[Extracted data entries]

++++++++++++++++++++

-- 'while True': fuel-bounded recursion; fuel 2^31+2 suffices whenever Python returns on Dom
-- (the smallest nonnegative element present is ≤ 2^31); "" = Python diverges (outside Pre_)
def pvWhile (array sort_array : List Int) : Nat → Int → String
  | 0, _ => ""
  | fuel + 1, el =>
    match pvTryBody array sort_array el with
    | some s => s
    | none => pvWhile array sort_array fuel (el + 1)

def max_negative_number1 (array : List Int) : String :=
  let sort_array := PySem.List.sorted (PySem.Set.ofList array) (fun x => x) false
  pvWhile array sort_array (2 ^ 31 + 2) 0

-- ===== PORT B =====
-- one iteration of B's for loop over (best, top): best = maximal negative seen, top = maximal
-- nonnegative seen, each with the index of its first occurrence
def pvStep (acc : Option (Int × Int) × Option (Int × Int)) (p : Int × Int) :
    Option (Int × Int) × Option (Int × Int) :=
  if p.2 < 0 then
    (match acc.1 with
     | none => some (p.2, p.1)
     | some (b, bi) => if b < p.2 then some (p.2, p.1) else some (b, bi),
     acc.2)
  else
    (acc.1,
     match acc.2 with
     | none => some (p.2, p.1)
     | some (t, ti) => if t < p.2 then some (p.2, p.1) else some (t, ti))

def max_negative_number1_alt (array : List Int) : String :=
  match (PySem.List.enumerate array 0).foldl pvStep (none, none) with
  | (some (b, bi), _) =>
      "Максимальное отрицательное чилов " ++ PySem.Int.toStr b ++ " расположено на "
        ++ PySem.Int.toStr bi ++ " месте в массиве."
  | (none, some (t, ti)) =>
      "Максимальное отрицательное чилов " ++ PySem.Int.toStr t ++ " расположено на "
        ++ PySem.Int.toStr ti ++ " месте в массиве."
  | (none, none) =>      -- empty/no-element case: Python prints value None, index 0 (outside Pre_)
      "Максимальное отрицательное чилов None расположено на 0 месте в массиве."

-- ===== PRECONDITION & SPEC =====
-- Pre_ excludes exactly the inputs (no nonnegative element, incl. the empty list) on which A's
-- while loop never finds el and DIVERGES; B returns its normal answer there.
def Pre_max_negative_number1 (array : List Int) : Prop := (array.any (fun x => 0 ≤ x)) = true
instance (array : List Int) : Decidable (Pre_max_negative_number1 array) := by
  unfold Pre_max_negative_number1; infer_instance
def pvWitness_max_negative_number1 : List Int := [3, -5, 7, -2, -9, 0]

def Spec_max_negative_number1 (array : List Int) (out : String) : Prop :=
  out = max_negative_number1_alt array
instance (array : List Int) (out : String) : Decidable (Spec_max_negative_number1 array out) := by
  unfold Spec_max_negative_number1; infer_instance

-- ===== CLAIM (what is proved, stated in full; the proofs are below) =====
def Claim_equal_max_negative_number1 : Prop := ∀ (array : List Int), Dom_max_negative_number1 array → Pre_max_negative_number1 array → Spec_max_negative_number1 array (max_negative_number1 array)

-- ===== LEMMAS AND PROOFS =====

-- A's sorted unique list, the position of its first nonnegative element, and the value
-- A extracts at position k-1 (proof-only helpers; the ports do not use them)
def pvS (array : List Int) : List Int :=
  PySem.List.sorted (PySem.Set.ofList array) (fun x => x) false

def pvK (array : List Int) : Nat := (pvS array).findIdx (fun x => decide (0 ≤ x))

def pvV (array : List Int) : Int :=
  (PySem.List.pyGet? (pvS array) ((pvK array : Int) - 1)).getD 0

lemma mem_pvS (array : List Int) (x : Int) : x ∈ pvS array ↔ x ∈ array := by
  rw [pvS, PySem.List.mem_sorted, PySem.Set.mem_ofList]

lemma pvS_lt (array : List Int) {i j : Nat} (hij : i < j) (hj : j < (pvS array).length) :
    (pvS array)[i]'(by omega) < (pvS array)[j] := by
  have h := PySem.List.sorted_ofList_pairwise_lt (κ := Int) array
  rw [List.pairwise_iff_getElem] at h
  exact h i j (lt_trans hij hj) hj hij

-- a strictly increasing list: index? of the k-th element is k
lemma pvS_index? (array : List Int) (k : Nat) (hk : k < (pvS array).length) :
    PySem.List.index? (pvS array) ((pvS array)[k]) = some k := by
  rw [PySem.List.index?_eq_some_iff]
  refine ⟨(pvS array).take k, (pvS array).drop (k + 1), ?_, by simp; omega, ?_⟩
  · rw [List.getElem_cons_drop, List.take_append_drop]
  · intro hmem
    obtain ⟨j, hj, hje⟩ := List.getElem_of_mem hmem
    have hjk : j < k := by simp at hj; omega
    rw [List.getElem_take] at hje
    have hlt := pvS_lt array hjk hk
    rw [hje] at hlt
    exact lt_irrefl _ hlt

lemma pvS_le (array : List Int) {i j : Nat} (hij : i ≤ j) (hj : j < (pvS array).length) :
    (pvS array)[i]'(by omega) ≤ (pvS array)[j] := by
  rcases eq_or_lt_of_le hij with h | h
  · subst h; exact le_refl _
  · exact le_of_lt (pvS_lt array h hj)

lemma pvK_lt (array : List Int) (hpre : Pre_max_negative_number1 array) :
    pvK array < (pvS array).length := by
  rw [Pre_max_negative_number1, List.any_eq_true] at hpre
  obtain ⟨x, hx, h0⟩ := hpre
  exact List.findIdx_lt_length.mpr ⟨x, (mem_pvS array x).mpr hx, h0⟩

lemma pvK_nonneg (array : List Int) (hk : pvK array < (pvS array).length) :
    0 ≤ (pvS array)[pvK array] := by
  have := List.findIdx_getElem (w := hk)
  simpa [pvK] using this

lemma pvK_before (array : List Int) (j : Nat) (hj : j < (pvS array).length)
    (hjk : j < pvK array) : (pvS array)[j] < 0 := by
  have := List.not_of_lt_findIdx (xs := pvS array) (p := fun x => decide (0 ≤ x)) (by simpa [pvK] using hjk)
  simp only [decide_eq_false_iff_not, not_le] at this
  simpa using this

++++++++++++++++++++

> **Exercise aim**
Above are the records; from them, give again exactly the lines from the one containing "pvK array < (pvS array).length := by" to the one containing "0 ≤ (pvS array)[pvK array] := by", both lines included, and nothing more.

> **Answer space**
    pvK array < (pvS array).length := by
  rw [Pre_max_negative_number1, List.any_eq_true] at hpre
  obtain ⟨x, hx, h0⟩ := hpre
  exact List.findIdx_lt_length.mpr ⟨x, (mem_pvS array x).mpr hx, h0⟩

lemma pvK_nonneg (array : List Int) (hk : pvK array < (pvS array).length) :
    0 ≤ (pvS array)[pvK array] := by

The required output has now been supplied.